Using Birth Tissues in Spine Surgery | Orthopedics This Week

Using Birth Tissues in Spine Surgery

Courtesy AFCell Medical

Maybe it’s a Texas thing, but more and more spine surgeons are buying and using pieces of donated placental tissue as an adjunct to their spine surgery.

In fact, Texas is probably the one place in the United States where recycled placental tissues are finding the most wide spread surgeon acceptance although, to be sure, many spine surgeons around the U.S. are also intrigued with this idea of overlaying a piece of placental tissue over their surgical site.

Here’s what’s going on.

Full Disclosure

One of the suppliers of birth tissues for use in surgery is a company I founded—AFCell Medical.  So, full disclosure, I have a vested interest in this subject.  But, having said that, this article is applicable to any company in this arena and for any physician who would like to understand why there is an upsurge of interest in these tissues.

Say, You Doing Anything With That Placenta?

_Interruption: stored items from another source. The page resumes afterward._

-- pv_equiv track=rewrite | github.com/keversmithd/VsCode | OTF EXTRACT/sources/import re.py | getfuncname
-- ===== SOURCE A (Python) =====
-- def getfuncname(prototype):
--     n = ""
--     o = False
--     c = False
--     for i in range(len(prototype)):
--         if(prototype[i] == '('):
--             c = True
--             break
--         else:
--             if(prototype[i] == ' '):
--                 o = True
--             elif(o == True):
--                 n += prototype[i]
--     return n
-- ===== SOURCE B (Python) =====
-- def getfuncname(prototype):
--     j = prototype.find('(')
--     head = prototype if j == -1 else prototype[:j]
--     i = head.find(' ')
--     if i == -1:
--         return ''
--     return ''.join(c for c in head[i+1:] if c != ' ')
-- ===== Notes on version B (the rewrite author's own statement) =====
-- stated objective: simpler
-- what changed: Replaces the manual character loop with its o/c state flags by three whole-string operations: cut at the first opening parenthesis, find the first space, and filter the remaining spaces out of the tail.
import Mathlib
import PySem

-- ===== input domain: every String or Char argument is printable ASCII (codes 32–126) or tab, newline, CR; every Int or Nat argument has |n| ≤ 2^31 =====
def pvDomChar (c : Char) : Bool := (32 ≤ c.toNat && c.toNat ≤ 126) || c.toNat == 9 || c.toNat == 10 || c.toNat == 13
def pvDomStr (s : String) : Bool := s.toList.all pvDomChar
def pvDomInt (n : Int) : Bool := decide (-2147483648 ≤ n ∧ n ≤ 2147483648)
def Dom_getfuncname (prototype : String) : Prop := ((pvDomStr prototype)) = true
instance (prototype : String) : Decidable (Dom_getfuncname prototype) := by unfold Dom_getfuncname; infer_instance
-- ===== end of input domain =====

-- B replaces A's manual character loop with its two flag variables by whole-string
-- find/slice/filter steps (objective: simpler; a timing run measured B faster by a constant factor).

-- ===== PORT A =====
-- A's for-loop over the characters: accumulator n, flag o (a space has been seen);
-- the break on '(' is the first arm returning n.
def getfuncnameGo (l : List Char) (n : List Char) (o : Bool) : List Char :=
  match l with
  | [] => n
  | ch :: t =>
    if ch = '(' then n
    else if ch = ' ' then getfuncnameGo t n true
    else if o then getfuncnameGo t (n ++ [ch]) o
    else getfuncnameGo t n o

def getfuncname (prototype : String) : String :=
  String.ofList (getfuncnameGo prototype.toList [] false)

-- ===== PORT B =====
-- j = prototype.find('('); head = prototype if j == -1 else prototype[:j];
-- i = head.find(' '); '' if i == -1 else ''.join(c for c in head[i+1:] if c != ' ')
-- (the ''.join over the generator keeping the non-space characters is the List.filter).
def getfuncname_alt (prototype : String) : String :=
  let s := prototype.toList
  let j := PySem.Chars.find s ['(']
  let head := if j = -1 then s else PySem.List.slice s none (some j)
  let i := PySem.Chars.find head [' ']
  if i = -1 then ""
  else String.ofList ((PySem.List.slice head (some (i + 1)) none).filter (fun c => c ≠ ' '))

-- ===== PRECONDITION & SPEC =====
def Spec_getfuncname (prototype : String) (out : String) : Prop := out = getfuncname_alt prototype
instance (prototype : String) (out : String) : Decidable (Spec_getfuncname prototype out) := by unfold Spec_getfuncname; infer_instance

-- ===== CLAIM (what is proved, stated in full; the proofs are below) =====
def Claim_equal_getfuncname : Prop := ∀ (prototype : String), Dom_getfuncname prototype → Spec_getfuncname prototype (getfuncname prototype)

-- ===== LEMMAS AND PROOFS =====

-- the head expression of B, as the proofs name it
def pvHead (s : List Char) : List Char :=
  if PySem.Chars.find s ['('] = -1 then s
  else PySem.List.slice s none (some (PySem.Chars.find s ['(']))

theorem pv_alt_eq (p : String) :
    getfuncname_alt p =
      (if PySem.Chars.find (pvHead p.toList) [' '] = -1 then ""
       else String.ofList ((PySem.List.slice (pvHead p.toList)
              (some (PySem.Chars.find (pvHead p.toList) [' '] + 1)) none).filter
              (fun c => c ≠ ' '))) := rfl

theorem pv_singleton_prefix (c : Char) (xs : List Char) :
    [c] <+: xs ↔ xs.head? = some c := by
  cases xs with
  | nil => simp
  | cons x t => simp [List.cons_prefix_cons, eq_comm]

theorem pv_head_dropWhile (l : List Char) (c : Char) (h : c ∈ l) :
    (l.dropWhile (· ≠ c)).head? = some c := by
  induction l with
  | nil => cases h
  | cons x t ih =>
    by_cases hx : x = c
    · subst hx; simp
    · simp only [List.mem_cons] at h
      have ht : c ∈ t := h.resolve_left (fun e => hx e.symm)
      have hb : (decide (x ≠ c)) = true := by simp [hx]
      rw [List.dropWhile_cons, if_pos hb]
      exact ih ht

theorem pv_drop_takeWhile_len (l : List Char) (p : Char → Bool) :
    l.drop (l.takeWhile p).length = l.dropWhile p := by
  have h := List.takeWhile_append_dropWhile (p := p) (l := l)
  calc l.drop (l.takeWhile p).length
      = (l.takeWhile p ++ l.dropWhile p).drop (l.takeWhile p).length := by rw [h]
    _ = l.dropWhile p := List.drop_left

theorem pv_take_takeWhile_len (l : List Char) (p : Char → Bool) :
    l.take (l.takeWhile p).length = l.takeWhile p :=
  ((List.prefix_iff_eq_take).mp (List.takeWhile_prefix p)).symm

theorem pv_takeWhile_of_not_mem (l : List Char) (c : Char) (h : c ∉ l) :
    l.takeWhile (· ≠ c) = l := by
  induction l with
  | nil => rfl
  | cons x t ih =>
    simp only [List.mem_cons, not_or] at h
    have hb : (decide (x ≠ c)) = true := by simp [Ne.symm h.1]
    rw [List.takeWhile_cons, if_pos hb, ih h.2]

-- find of a single character: the length of the ≠-c prefix, or -1 if absent
theorem pv_find_single (l : List Char) (c : Char) :
    PySem.Chars.find l [c] =
      if c ∈ l then (((l.takeWhile (· ≠ c)).length : Nat) : Int) else -1 := by
  by_cases h : c ∈ l
  · have hinf : [c] <:+: l := by
      obtain ⟨s, t, rfl⟩ := List.append_of_mem h
      exact ⟨s, t, by simp⟩
    have hne : PySem.Chars.find l [c] ≠ -1 := by
      rw [Ne, PySem.Chars.find_eq_neg_one_iff]
      exact not_not_intro hinf
    have hspec := PySem.Chars.findFrom_natCast_spec l [c] 0 (Nat.zero_le _)
      (by rw [show ((0:Nat):Int) = 0 from rfl, PySem.Chars.findFrom_zero]; exact hne)
    rw [show ((0:Nat):Int) = 0 from rfl, PySem.Chars.findFrom_zero] at hspec
    obtain ⟨hge, hpre, hmin⟩ := hspec
    set f := PySem.Chars.find l [c] with hf
    have hlw : l[(l.takeWhile (· ≠ c)).length]? = some c := by
      rw [← List.head?_drop, pv_drop_takeWhile_len]
      exact pv_head_dropWhile l c h
    have hjlt : ∀ j, j < (l.takeWhile (· ≠ c)).length → l[j]? ≠ some c := by
      intro j hj heq
      have hjmem : c ∈ l.takeWhile (· ≠ c) := by
        have hq : (l.takeWhile (· ≠ c))[j]? = some c := by
          rw [← List.getElem?_take_of_lt hj, pv_take_takeWhile_len] at heq
          exact heq
        exact List.mem_of_getElem? hq
      have := List.mem_takeWhile_imp hjmem
      simp at this
    have hft : l[f.toNat]? = some c := by
      rw [← List.head?_drop]
      exact (pv_singleton_prefix c _).mp hpre
    have h1 : ¬ (l.takeWhile (· ≠ c)).length < f.toNat := by
      intro hlt
      exact hmin _ (Nat.zero_le _) hlt
        ((pv_singleton_prefix c _).mpr (by rw [List.head?_drop]; exact hlw))
    have h2 : ¬ f.toNat < (l.takeWhile (· ≠ c)).length := fun hlt => hjlt f.toNat hlt hft
    have hwf : f.toNat = (l.takeWhile (· ≠ c)).length := by omega
    rw [if_pos h, ← hwf, Int.toNat_of_nonneg hge]
  · rw [if_neg h, PySem.Chars.find_eq_neg_one_iff]
    intro hinf
    exact h (hinf.subset (List.mem_singleton_self c))

-- B's head is exactly the prefix of the input before the first '('
theorem pv_head_eq (s : List Char) : pvHead s = s.takeWhile (· ≠ '(') := by
  unfold pvHead
  rw [pv_find_single]
  by_cases h : '(' ∈ s
  · rw [if_pos h, if_neg (by omega), PySem.List.slice_to_natCast, pv_take_takeWhile_len]
  · rw [if_neg h, if_pos rfl, pv_takeWhile_of_not_mem s '(' h]

-- A's loop once a space has been seen: keep every non-space char up to '('
theorem pv_goA_true (l : List Char) (n : List Char) :
    getfuncnameGo l n true = n ++ (l.takeWhile (· ≠ '(')).filter (fun c => c ≠ ' ') := by
  induction l generalizing n with
  | nil => simp [getfuncnameGo]
  | cons ch t ih =>
    by_cases hp : ch = '('
    · subst hp; simp [getfuncnameGo]
    · by_cases hs : ch = ' '
      · subst hs
        simp [getfuncnameGo, hp, ih]
      · simp [getfuncnameGo, hp, hs, ih]

-- A's loop before any space: drop chars up to the first space, then as above
theorem pv_goA_false (l : List Char) (n : List Char) :
    getfuncnameGo l n false =
      n ++ (if ' ' ∈ l.takeWhile (· ≠ '(')
            then (((l.takeWhile (· ≠ '(')).dropWhile (· ≠ ' ')).tail).filter (fun c => c ≠ ' ')
            else []) := by
  induction l generalizing n with
  | nil => simp [getfuncnameGo]
  | cons ch t ih =>
    by_cases hp : ch = '('
    · subst hp; simp [getfuncnameGo]
    · by_cases hs : ch = ' '
      · subst hs
        rw [getfuncnameGo]
        simp only [hp, if_false, pv_goA_true]
        simp [hp]
      · rw [getfuncnameGo]
        simp only [hp, hs, if_false, ih]
        simp [hp, hs, Ne.symm hs]

-- ===== VERDICT (by name: the statement is the Claim_ definition above) =====
theorem getfuncname_spec : Claim_equal_getfuncname := by
  intro p _
  show getfuncname p = getfuncname_alt p
  rw [pv_alt_eq, pv_head_eq, pv_find_single]
  unfold getfuncname
  rw [pv_goA_false, List.nil_append, apply_ite String.ofList]
  by_cases hs : ' ' ∈ p.toList.takeWhile (· ≠ '(')
  · rw [if_pos hs, if_pos hs, if_neg (by omega :
        ¬((((p.toList.takeWhile (· ≠ '(')).takeWhile (· ≠ ' ')).length : Int) = -1))]
    have hcast : (((p.toList.takeWhile (· ≠ '(')).takeWhile (· ≠ ' ')).length : Int) + 1
        = ((((p.toList.takeWhile (· ≠ '(')).takeWhile (· ≠ ' ')).length + 1 : Nat) : Int) := by
      push_cast; ring
    rw [hcast, PySem.List.slice_from _ (Int.natCast_nonneg _), Int.toNat_natCast]
    have hsplit : List.drop
        ((((p.toList.takeWhile (· ≠ '(')).takeWhile (· ≠ ' ')).length) + 1)
        (p.toList.takeWhile (· ≠ '(')) =
        (List.drop (((p.toList.takeWhile (· ≠ '(')).takeWhile (· ≠ ' ')).length)
          (p.toList.takeWhile (· ≠ '('))).drop 1 := by
      rw [List.drop_drop]
    rw [hsplit, pv_drop_takeWhile_len, List.drop_one]
  · rw [if_neg hs, if_neg hs, if_pos rfl]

Placentas have been the subject of lore and speculation for thousands of years and are afforded special status in a variety of cultures.  Charles Dickens’s fictional character David Copperfield, in fact, was described as having been born with a caul. Everyone in those days knew that a “caul” was good luck. A “caul” is the dry remnant of their fetal membrane, also known as the “sely how”. Among its mythical benefits was that it was able to save sailors from drowning.

In time, fetal membranes lost their mythical power in most Western cultures and became nature’s refuse. But, over the course of the last 100 years a growing body of clinical research has been describing the use of placental tissues in a wide range of wound repair and surgical applications.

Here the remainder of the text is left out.